Starting Hosts and Roles in Cloudera VM

Long ago, while I was running Cloudera VM, I thought to download the most recent version (of that time) to see what modifications or new features were added. I downloaded the VM 5.12.0 and attempted to access Hive and Impala. Because the daemons were not operational, I was unable to complete the task.

I received the following error:
Exception in thread “main” java.lang.RunTimeException:
ConnectionException: Connection refused;


Even in Impala, the daemon is not got connected to Hive metastore.

It took some time to figure out what was required.

This post will help those beginners who is struggling in starting up the daemon services or hosts in Cloudera VM versions.

1) Go to Cloudera Manager.
Open the browser and type the URL “quickstart.cloudera:7180/cmf/login.

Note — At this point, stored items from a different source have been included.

-- pv_equiv track=rewrite | github.com/KAGARI1115/bursteditstats | func.py | countP
-- ===== SOURCE A (Python) =====
-- def countP(n, k):
--
--     # Table to store results of subproblems
--     dp = [[0 for i in range(k + 1)]
--              for j in range(n + 1)]
--
--     # Base cases
--     for i in range(n + 1):
--         dp[i][0] = 0
--
--     for i in range(k + 1):
--         dp[0][k] = 0
--
--     # Fill rest of the entries in
--     # dp[][] in bottom up manner
--     for i in range(1, n + 1):
--         for j in range(1, k + 1):
--             if (j == 1 or i == j):
--                 dp[i][j] = 1
--             else:
--                 dp[i][j] = (j * dp[i - 1][j] +
--                                 dp[i - 1][j - 1])
--
--     return dp
-- ===== SOURCE B (Python) =====
-- def countP(n, k):
--     # Demand-driven memoized evaluation: base cells (column 1 and the diagonal)
--     # are seeded into a flat memo; an explicit worklist then resolves each needed
--     # cell top-down from its two parents; cells never demanded (j > i) stay 0.
--     W = k + 2                            # cell (i, j) lives at i*W + j
--     lim = n if n < k else k
--     memo = [None] * ((n + 1) * W) if k >= 1 else []
--     if k >= 1:
--         for i in range(1, n + 1):        # S(i, 1) = 1
--             memo[i * W + 1] = 1
--         for j in range(2, lim + 1):      # S(j, j) = 1
--             memo[j * W + j] = 1
--     stack = [n * W + j for j in range(lim, 1, -1)]
--     push = stack.append
--     pop = stack.pop
--     while stack:
--         c = stack[-1]
--         if memo[c] is not None:
--             pop()
--             continue
--         a = c - W                        # parent (i-1, j)
--         va = memo[a]
--         if va is None:
--             push(a)
--             continue
--         vb = memo[a - 1]                 # parent (i-1, j-1)
--         if vb is None:
--             push(a - 1)
--             continue
--         memo[c] = (c % W) * va + vb
--         pop()
--     out = []
--     for i in range(n + 1):
--         row = [0] * (k + 1)
--         if 1 <= i and 1 <= k:
--             row[1] = 1
--             if 2 <= i <= k:
--                 row[i] = 1
--             base = i * W
--             m = i if i <= k + 1 else k + 1
--             row[2:m] = memo[base + 2 : base + m]
--         out.append(row)
--     return out
-- ===== Notes on version B (the rewrite author's own statement) =====
-- stated objective: alternative
-- what changed: B replaces A's unconditional bottom-up fill of the whole (n+1)x(k+1) table by a demand-driven memoized evaluation: base cells (column 1, diagonal) are seeded into a flat memo, an explicit worklist resolves top-down only the cells that can be nonzero (j <= min(i,k)), the j > i region is never computed, and the rows are assembled from the memo afterwards.
import Mathlib
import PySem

2) Enter the credentials. The default username and password will be “cloudera/cloudera”.


3) Once you logged into the “Cloudera Manager”, at the top menu, you’ll see “Hosts” tab. Once you click on it you’ll see the menu-option “All Hosts”. You can either click on “All Hosts” or “Roles” to see the status of the deamons.


4) The “quickstart.cloudera” VM is visible and you can see the status of the “Commission State” of the single node/host which usually be “Commission” unless decommissioned by you. Select the node and click on “Actions for Selected(1)”. 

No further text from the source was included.